### Exercise details
Would it be possible to reproduce every entry exactly, please?

### Listed records
-- pv_equiv track=rewrite | github.com/varunmax7/CareCallerAI | edge_case_handler.py | validate_response_safety
-- ===== SOURCE A (Python) =====
-- def validate_response_safety(response: str) -> bool:
--     """Validate that response doesn't contain prohibited content"""
--     prohibited = [
--         "medical advice",
--         "should take",
--         "recommend",
--         "prescribe",
--         "diagnose"
--     ]
--
--     response_lower = response.lower()
--     for prohibited_word in prohibited:
--         if prohibited_word in response_lower:
--             return False
--     return True
-- ===== SOURCE B (Python) =====
-- def validate_response_safety(response: str) -> bool:
--     """Validate that response doesn't contain prohibited content.
--
--     Single left-to-right scan: at each position, try to match any prohibited
--     phrase character-by-character (case-insensitively), instead of lowering
--     the whole string and running five separate substring searches.
--     """
--     prohibited = [
--         "medical advice",
--         "should take",
--         "recommend",
--         "prescribe",
--         "diagnose"
--     ]
--     n = len(response)
--     for i in range(n):
--         for p in prohibited:
--             if i + len(p) <= n and all(response[i + j].lower() == p[j] for j in range(len(p))):
--                 return False
--     return True
-- ===== Notes on version B (the rewrite author's own statement) =====
-- stated objective: alternative
-- what changed: Replaces lowercasing the whole string followed by five independent substring-containment scans with a single left-to-right scan that tries to match each phrase character-by-character (case-insensitively) at every position.
import Mathlib
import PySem

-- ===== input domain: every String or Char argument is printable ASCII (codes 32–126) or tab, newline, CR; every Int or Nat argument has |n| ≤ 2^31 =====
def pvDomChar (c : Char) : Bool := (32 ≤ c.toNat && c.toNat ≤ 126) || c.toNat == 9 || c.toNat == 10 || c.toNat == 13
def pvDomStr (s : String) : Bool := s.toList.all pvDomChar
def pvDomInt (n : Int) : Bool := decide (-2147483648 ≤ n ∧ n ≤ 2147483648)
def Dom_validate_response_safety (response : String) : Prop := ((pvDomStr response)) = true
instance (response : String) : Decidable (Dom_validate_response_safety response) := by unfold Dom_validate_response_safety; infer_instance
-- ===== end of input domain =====

-- B replaces "lower the whole string, then five independent substring scans" with one
-- left-to-right scan matching every phrase character-by-character (case-insensitively);
-- objective: alternative (same cost, genuinely different traversal).

-- the shared literal list of prohibited phrases (a module constant in both programs)
def pvProhibited : List (List Char) :=
  ["medical advice".toList, "should take".toList, "recommend".toList,
   "prescribe".toList, "diagnose".toList]

-- ===== PORT A =====
-- the for-loop over the prohibited list with early return False
def pvCheckLoop : List (List Char) → List Char → Bool
  | [], _ => true
  | w :: rest, rl => if PySem.Chars.isIn w rl then false else pvCheckLoop rest rl

def validate_response_safety (response : String) : Bool :=
  pvCheckLoop pvProhibited (PySem.Chars.lower response.toList)

-- ===== PORT B =====
-- Source B's inner bound-checked char-by-char comparison `all(response[i+j].lower() == p[j] …)`
def pvMatchAt : List Char → List Char → Bool
  | [], _ => true
  | _ :: _, [] => false
  | c :: ps, d :: ss => (PySem.Chars.lowerChar d == c) && pvMatchAt ps ss

-- Source B's outer loop `for i in range(n)`: structural recursion over the remaining suffix
def pvScan : List Char → Bool
  | [] => true
  | d :: ss => if pvProhibited.any (fun p => pvMatchAt p (d :: ss)) then false else pvScan ss

def validate_response_safety_alt (response : String) : Bool :=
  pvScan response.toList

-- ===== PRECONDITION & SPEC =====
def Spec_validate_response_safety (response : String) (out : Bool) : Prop := out = validate_response_safety_alt response
instance (response : String) (out : Bool) : Decidable (Spec_validate_response_safety response out) := by unfold Spec_validate_response_safety; infer_instance

-- ===== CLAIM (what is proved, stated in full; the proofs are below) =====
def Claim_equal_validate_response_safety : Prop := ∀ (response : String), Dom_validate_response_safety response → Spec_validate_response_safety response (validate_response_safety response)

-- ===== LEMMAS AND PROOFS =====

theorem pvLower_cons (d : Char) (ss : List Char) :
    PySem.Chars.lower (d :: ss) = PySem.Chars.lowerChar d :: PySem.Chars.lower ss := by
  simp [PySem.Chars.lower]

theorem pvMatchAt_iff (p s : List Char) :
    pvMatchAt p s = true ↔ p <+: PySem.Chars.lower s := by
  induction p generalizing s with
  | nil => simp [pvMatchAt]
  | cons c ps ih =>
    cases s with
    | nil => simp [pvMatchAt, PySem.Chars.lower]
    | cons d ss =>
      rw [pvLower_cons]
      simp [pvMatchAt, ih, List.cons_prefix_cons]
      tauto

set_option maxRecDepth 4096 in
theorem pvProhibited_not_infix_nil : ∀ p ∈ pvProhibited, ¬ p <:+: PySem.Chars.lower [] := by
  decide

theorem pvScan_iff (s : List Char) :
    pvScan s = true ↔ ∀ p ∈ pvProhibited, ¬ p <:+: PySem.Chars.lower s := by
  induction s with
  | nil =>
    simp only [pvScan, true_iff]
    exact pvProhibited_not_infix_nil
  | cons d ss ih =>
    rw [pvScan]
    by_cases h : pvProhibited.any (fun p => pvMatchAt p (d :: ss)) = true
    · rw [if_pos h]
      rcases List.any_eq_true.mp h with ⟨p, hp, hm⟩
      exact iff_of_false (by simp) (fun hall => hall p hp (List.infix_cons_iff.mpr (Or.inl
        (by simpa [pvLower_cons] using (pvMatchAt_iff p (d :: ss)).mp hm))))
    · rw [if_neg h, ih]
      constructor
      · intro hall p hp
        rw [pvLower_cons, List.infix_cons_iff]
        rintro (hpre | hinf)
        · exact h (List.any_eq_true.mpr ⟨p, hp, (pvMatchAt_iff p (d :: ss)).mpr
            (by simpa [pvLower_cons] using hpre)⟩)
        · exact hall p hp hinf
      · intro hall p hp hinf
        exact hall p hp (List.infix_cons_iff.mpr (Or.inr (by
          simpa [pvLower_cons] using hinf)))

theorem pvCheckLoop_iff (ws : List (List Char)) (rl : List Char) :
    pvCheckLoop ws rl = true ↔ ∀ p ∈ ws, ¬ p <:+: rl := by
  induction ws with
  | nil => simp [pvCheckLoop]
  | cons w rest ih =>
    rw [pvCheckLoop]
    by_cases h : PySem.Chars.isIn w rl = true
    · rw [if_pos h]
      exact iff_of_false (by simp)
        (fun hall => hall w (by simp) ((PySem.Chars.isIn_iff_infix w rl).mp h))
    · rw [if_neg h, ih]
      constructor
      · intro hall p hp
        rcases List.mem_cons.mp hp with rfl | hp
        · exact fun hinf => h ((PySem.Chars.isIn_iff_infix p rl).mpr hinf)
        · exact hall p hp
      · intro hall p hp
        exact hall p (List.mem_cons_of_mem _ hp)

-- ===== VERDICT (by name: the statement is the Claim_ definition above) =====
theorem validate_response_safety_spec : Claim_equal_validate_response_safety := by
  intro response _
  unfold Spec_validate_response_safety validate_response_safety validate_response_safety_alt
  rw [Bool.eq_iff_iff, pvCheckLoop_iff, pvScan_iff]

### Problem solution
-- pv_equiv track=rewrite | github.com/varunmax7/CareCallerAI | edge_case_handler.py | validate_response_safety
-- ===== SOURCE A (Python) =====
-- def validate_response_safety(response: str) -> bool:
--     """Validate that response doesn't contain prohibited content"""
--     prohibited = [
--         "medical advice",
--         "should take",
--         "recommend",
--         "prescribe",
--         "diagnose"
--     ]
--
--     response_lower = response.lower()
--     for prohibited_word in prohibited:
--         if prohibited_word in response_lower:
--             return False
--     return True
-- ===== SOURCE B (Python) =====
-- def validate_response_safety(response: str) -> bool:
--     """Validate that response doesn't contain prohibited content.
--
--     Single left-to-right scan: at each position, try to match any prohibited
--     phrase character-by-character (case-insensitively), instead of lowering
--     the whole string and running five separate substring searches.
--     """
--     prohibited = [
--         "medical advice",
--         "should take",
--         "recommend",
--         "prescribe",
--         "diagnose"
--     ]
--     n = len(response)
--     for i in range(n):
--         for p in prohibited:
--             if i + len(p) <= n and all(response[i + j].lower() == p[j] for j in range(len(p))):
--                 return False
--     return True
-- ===== Notes on version B (the rewrite author's own statement) =====
-- stated objective: alternative
-- what changed: Replaces lowercasing the whole string followed by five independent substring-containment scans with a single left-to-right scan that tries to match each phrase character-by-character (case-insensitively) at every position.
import Mathlib
import PySem

-- ===== input domain: every String or Char argument is printable ASCII (codes 32–126) or tab, newline, CR; every Int or Nat argument has |n| ≤ 2^31 =====
def pvDomChar (c : Char) : Bool := (32 ≤ c.toNat && c.toNat ≤ 126) || c.toNat == 9 || c.toNat == 10 || c.toNat == 13
def pvDomStr (s : String) : Bool := s.toList.all pvDomChar
def pvDomInt (n : Int) : Bool := decide (-2147483648 ≤ n ∧ n ≤ 2147483648)
def Dom_validate_response_safety (response : String) : Prop := ((pvDomStr response)) = true
instance (response : String) : Decidable (Dom_validate_response_safety response) := by unfold Dom_validate_response_safety; infer_instance
-- ===== end of input domain =====

-- B replaces "lower the whole string, then five independent substring scans" with one
-- left-to-right scan matching every phrase character-by-character (case-insensitively);
-- objective: alternative (same cost, genuinely different traversal).

-- the shared literal list of prohibited phrases (a module constant in both programs)
def pvProhibited : List (List Char) :=
  ["medical advice".toList, "should take".toList, "recommend".toList,
   "prescribe".toList, "diagnose".toList]

-- ===== PORT A =====
-- the for-loop over the prohibited list with early return False
def pvCheckLoop : List (List Char) → List Char → Bool
  | [], _ => true
  | w :: rest, rl => if PySem.Chars.isIn w rl then false else pvCheckLoop rest rl

def validate_response_safety (response : String) : Bool :=
  pvCheckLoop pvProhibited (PySem.Chars.lower response.toList)

-- ===== PORT B =====
-- Source B's inner bound-checked char-by-char comparison `all(response[i+j].lower() == p[j] …)`
def pvMatchAt : List Char → List Char → Bool
  | [], _ => true
  | _ :: _, [] => false
  | c :: ps, d :: ss => (PySem.Chars.lowerChar d == c) && pvMatchAt ps ss

-- Source B's outer loop `for i in range(n)`: structural recursion over the remaining suffix
def pvScan : List Char → Bool
  | [] => true
  | d :: ss => if pvProhibited.any (fun p => pvMatchAt p (d :: ss)) then false else pvScan ss

def validate_response_safety_alt (response : String) : Bool :=
  pvScan response.toList

-- ===== PRECONDITION & SPEC =====
def Spec_validate_response_safety (response : String) (out : Bool) : Prop := out = validate_response_safety_alt response
instance (response : String) (out : Bool) : Decidable (Spec_validate_response_safety response out) := by unfold Spec_validate_response_safety; infer_instance

-- ===== CLAIM (what is proved, stated in full; the proofs are below) =====
def Claim_equal_validate_response_safety : Prop := ∀ (response : String), Dom_validate_response_safety response → Spec_validate_response_safety response (validate_response_safety response)

-- ===== LEMMAS AND PROOFS =====

theorem pvLower_cons (d : Char) (ss : List Char) :
    PySem.Chars.lower (d :: ss) = PySem.Chars.lowerChar d :: PySem.Chars.lower ss := by
  simp [PySem.Chars.lower]

theorem pvMatchAt_iff (p s : List Char) :
    pvMatchAt p s = true ↔ p <+: PySem.Chars.lower s := by
  induction p generalizing s with
  | nil => simp [pvMatchAt]
  | cons c ps ih =>
    cases s with
    | nil => simp [pvMatchAt, PySem.Chars.lower]
    | cons d ss =>
      rw [pvLower_cons]
      simp [pvMatchAt, ih, List.cons_prefix_cons]
      tauto

set_option maxRecDepth 4096 in
theorem pvProhibited_not_infix_nil : ∀ p ∈ pvProhibited, ¬ p <:+: PySem.Chars.lower [] := by
  decide

theorem pvScan_iff (s : List Char) :
    pvScan s = true ↔ ∀ p ∈ pvProhibited, ¬ p <:+: PySem.Chars.lower s := by
  induction s with
  | nil =>
    simp only [pvScan, true_iff]
    exact pvProhibited_not_infix_nil
  | cons d ss ih =>
    rw [pvScan]
    by_cases h : pvProhibited.any (fun p => pvMatchAt p (d :: ss)) = true
    · rw [if_pos h]
      rcases List.any_eq_true.mp h with ⟨p, hp, hm⟩
      exact iff_of_false (by simp) (fun hall => hall p hp (List.infix_cons_iff.mpr (Or.inl
        (by simpa [pvLower_cons] using (pvMatchAt_iff p (d :: ss)).mp hm))))
    · rw [if_neg h, ih]
      constructor
      · intro hall p hp
        rw [pvLower_cons, List.infix_cons_iff]
        rintro (hpre | hinf)
        · exact h (List.any_eq_true.mpr ⟨p, hp, (pvMatchAt_iff p (d :: ss)).mpr
            (by simpa [pvLower_cons] using hpre)⟩)
        · exact hall p hp hinf
      · intro hall p hp hinf
        exact hall p hp (List.infix_cons_iff.mpr (Or.inr (by
          simpa [pvLower_cons] using hinf)))

theorem pvCheckLoop_iff (ws : List (List Char)) (rl : List Char) :
    pvCheckLoop ws rl = true ↔ ∀ p ∈ ws, ¬ p <:+: rl := by
  induction ws with
  | nil => simp [pvCheckLoop]
  | cons w rest ih =>
    rw [pvCheckLoop]
    by_cases h : PySem.Chars.isIn w rl = true
    · rw [if_pos h]
      exact iff_of_false (by simp)
        (fun hall => hall w (by simp) ((PySem.Chars.isIn_iff_infix w rl).mp h))
    · rw [if_neg h, ih]
      constructor
      · intro hall p hp
        rcases List.mem_cons.mp hp with rfl | hp
        · exact fun hinf => h ((PySem.Chars.isIn_iff_infix p rl).mpr hinf)
        · exact hall p hp
      · intro hall p hp
        exact hall p (List.mem_cons_of_mem _ hp)

-- ===== VERDICT (by name: the statement is the Claim_ definition above) =====
theorem validate_response_safety_spec : Claim_equal_validate_response_safety := by
  intro response _
  unfold Spec_validate_response_safety validate_response_safety validate_response_safety_alt
  rw [Bool.eq_iff_iff, pvCheckLoop_iff, pvScan_iff]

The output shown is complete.